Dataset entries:
◆ ◆ ◆ ◆ ◆

lemma pvML (n x : Int) (end_ : Int × Int) :
    ∀ k : Nat, ∀ d : Int, (x + 1 - d).toNat = k →
      ∀ (r c : Int) (vis : List (List Bool)) (path : List (Int × Int)) (rest : List PvItem),
        pvGridSetB (pvGridSetB vis r c true) r c false = vis →
        pvB_run n x end_ vis path (PvItem.node r c d :: rest) =
          (pvA_bt n x end_ k r c d (path ++ [(r, c)]) (pvGridSetB vis r c true)).or
            (pvB_run n x end_ vis path rest) := by
  intro k
  induction k using Nat.strong_induction_on with
  | _ k IHk =>
  intro d hk r c vis path rest hundo
  rw [pvB_run]
  by_cases hdx : d > x
  · have hk0 : k = 0 := by omega
    subst hk0
    rw [pvA_bt.eq_def]
    simp only [hdx, if_true]
    have h1 : ¬ (d = x ∧ (r, c) = end_) := by
      intro ⟨h, _⟩; omega
    have h2 : ¬ (d < x) := by omega
    simp only [h1, if_false, dif_neg h2]
    rw [pvB_run, hundo, List.dropLast_concat]
    simp
  · obtain ⟨k', hk'⟩ : ∃ k', k = k' + 1 := ⟨k - 1, by omega⟩
    subst hk'
    rw [pvA_bt.eq_def]
    simp only [hdx, if_false]
    by_cases hhit : d = x ∧ (r, c) = end_
    · simp [hhit]
    · simp only [hhit, if_false]
      by_cases hdlt : d < x
      · -- children are generated
        simp only [dif_pos hdlt]
        rw [pvB_push_eq]
        have main : ∀ ms : List (Int × Int),
            pvB_run n x end_ (pvGridSetB vis r c true) (path ++ [(r, c)])
                (ms.filterMap (pvMkB n r c d (pvGridSetB vis r c true)) ++ PvItem.undo r c :: rest) =
              (pvA_loop n x end_ k' r c d (path ++ [(r, c)]) (pvGridSetB vis r c true) ms).or
                (pvB_run n x end_ (pvGridSetB vis r c true) (path ++ [(r, c)])
                  (PvItem.undo r c :: rest)) := by
          intro ms
          induction ms with
          | nil => rw [pvA_loop]; simp
          | cons m ms ihm =>
            obtain ⟨dr, dc⟩ := m
            rw [pvA_loop]
            have hcondeq : (pvIsValid (r + dr) (c + dc) n
                && !pvGridGet (pvGridSetB vis r c true) (r + dr) (c + dc))
                = ((decide (0 ≤ r + dr) && decide (r + dr < n) && decide (0 ≤ c + dc) && decide (c + dc < n))
                    && !(pvGridGet (pvGridSetB vis r c true) (r + dr) (c + dc))) := rfl
            by_cases hcond : ((decide (0 ≤ r + dr) && decide (r + dr < n) && decide (0 ≤ c + dc) && decide (c + dc < n))
                && !(pvGridGet (pvGridSetB vis r c true) (r + dr) (c + dc))) = true
            · -- move admissible: a frame is pushed / A recurses
              have hmk : pvMkB n r c d (pvGridSetB vis r c true) (dr, dc) =
                  some (PvItem.node (r + dr) (c + dc) (d + 1)) := by
                unfold pvMkB
                rw [if_pos hcond]
              rw [List.filterMap_cons, hmk]
              simp only [List.cons_append]
              have hbits := hcond
              simp only [Bool.and_eq_true, Bool.not_eq_true', decide_eq_true_eq] at hbits
              have hundo' : pvGridSetB (pvGridSetB (pvGridSetB vis r c true) (r + dr) (c + dc) true)
                  (r + dr) (c + dc) false = pvGridSetB vis r c true :=
                pvSetUnset _ _ _ hbits.1.1.1.1 hbits.1.1.2 hbits.2
              rw [IHk k' (by omega) (d + 1) (by omega) (r + dr) (c + dc)
                (pvGridSetB vis r c true) (path ++ [(r, c)])
                (ms.filterMap (pvMkB n r c d (pvGridSetB vis r c true)) ++ PvItem.undo r c :: rest)
                hundo']
              rw [ihm]
              rw [hcondeq, if_pos hcond]
              have hset : pvGridSet (pvGridSetB vis r c true) (r + dr) (c + dc)
                  = pvGridSetB (pvGridSetB vis r c true) (r + dr) (c + dc) true := rfl
              rw [hset]
              cases heq : pvA_bt n x end_ k' (r + dr) (c + dc) (d + 1)
                  ((path ++ [(r, c)]) ++ [(r + dr, c + dc)])
                  (pvGridSetB (pvGridSetB vis r c true) (r + dr) (c + dc) true) with
              | none => simp
              | some res' =>
                have hne : res' ≠ [] :=
                  pvA_bt_ne n x end_ k' (r + dr) (c + dc) (d + 1) _ _ res' (by simp) heq
                have he : res'.isEmpty = false := by simpa using hne
                dsimp only
                rw [he]
                simp
            · -- move rejected on both sides
              have hmk : pvMkB n r c d (pvGridSetB vis r c true) (dr, dc) = none := by
                unfold pvMkB
                rw [if_neg (by simpa using hcond)]
              rw [List.filterMap_cons, hmk, ihm]
              rw [hcondeq, if_neg (by simpa using hcond)]
        rw [show pvMovesB = pvMoves from rfl, main pvMoves]
        rw [pvB_run, hundo, List.dropLast_concat]
      · -- d = x but not the end square: A's loop dies at depth x+1, B pushes only the undo marker
        simp only [dif_neg hdlt]
        rw [pvA_loop_none n x end_ k' r c d (path ++ [(r, c)]) (pvGridSetB vis r c true) (by omega) pvMoves]
        rw [pvB_run, hundo, List.dropLast_concat]
        simp

theorem find_knight_path_exact_x_spec : Claim_equal_find_knight_path_exact_x := by
  intro n start end_ x hdom hpre
  obtain ⟨g1, g2, g3, g4⟩ := hpre
  have hn : 0 < n := by omega
  unfold Spec_find_knight_path_exact_x find_knight_path_exact_x find_knight_path_exact_x_alt
  have hgrid : (PySem.List.pyRange 0 n 1).map (fun _ => (PySem.List.pyRange 0 n 1).map (fun _ => false)) = pvGrid0 n := rfl
  rw [hgrid]
  -- the initial mark of the start square is undone exactly by the root's undo marker
  have hundo : pvGridSetB (pvGridSetB (pvGrid0 n) start.1 start.2 true) start.1 start.2 false = pvGrid0 n := by
    have hw1 := pvGridSetB_wrap n (pvGrid0 n) start.1 start.2 true (pvShape_grid0 n) hn g1 g2 g3 g4
    have hsh' : PvShape n (pvGridSetB (pvGrid0 n) start.1 start.2 true) := by
      rw [hw1]
      constructor
      · unfold pvGridSetB
        rw [List.length_set]
        exact (pvShape_grid0 n).1
      · intro row hmem
        unfold pvGridSetB at hmem
        rcases List.mem_or_eq_of_mem_set hmem with h | h
        · exact (pvShape_grid0 n).2 _ h
        · subst h
          rw [List.length_set]
          have hlt : pvWrapIdx (pvGrid0 n).length (if start.1 < 0 then start.1 + n else start.1) < (pvGrid0 n).length := by
            unfold pvWrapIdx
            rw [(pvShape_grid0 n).1]
            split_ifs <;> omega
          rw [List.getD_eq_getElem _ [] hlt]
          exact (pvShape_grid0 n).2 _ (List.getElem_mem _)
    have hw2 := pvGridSetB_wrap n (pvGridSetB (pvGrid0 n) start.1 start.2 true) start.1 start.2 false hsh' hn g1 g2 g3 g4
    rw [hw2, hw1]
    apply pvSetUnset
    · split_ifs <;> omega
    · split_ifs <;> omega
    · exact pvGrid0_false n _ _ (by split_ifs <;> omega) (by split_ifs <;> omega)
        (by split_ifs <;> omega) (by split_ifs <;> omega)
  have hML := pvML n x end_ ((x + 1 - 0).toNat) 0 rfl start.1 start.2 (pvGrid0 n) [] [] hundo
  rw [hML]
  rw [pvB_run]
  have hfuel : (x + 1 - 0).toNat = (x + 1).toNat := by omega
  rw [hfuel] at *
  have hpathe : ([] : List (Int × Int)) ++ [(start.1, start.2)] = [start] := by simp
  rw [hpathe] at *
  have hseed : pvGridSetB (pvGrid0 n) start.1 start.2 true = pvGridSet (pvGrid0 n) start.1 start.2 := rfl
  rw [hseed] at *
  cases pvA_bt n x end_ (x + 1).toNat start.1 start.2 0 [start] (pvGridSet (pvGrid0 n) start.1 start.2) <;> simp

◆ ◆ ◆ ◆ ◆

YOUR TASK: Only the number is wanted: how many lines of the data contain the word "hmem"?

TASK ANSWER: 3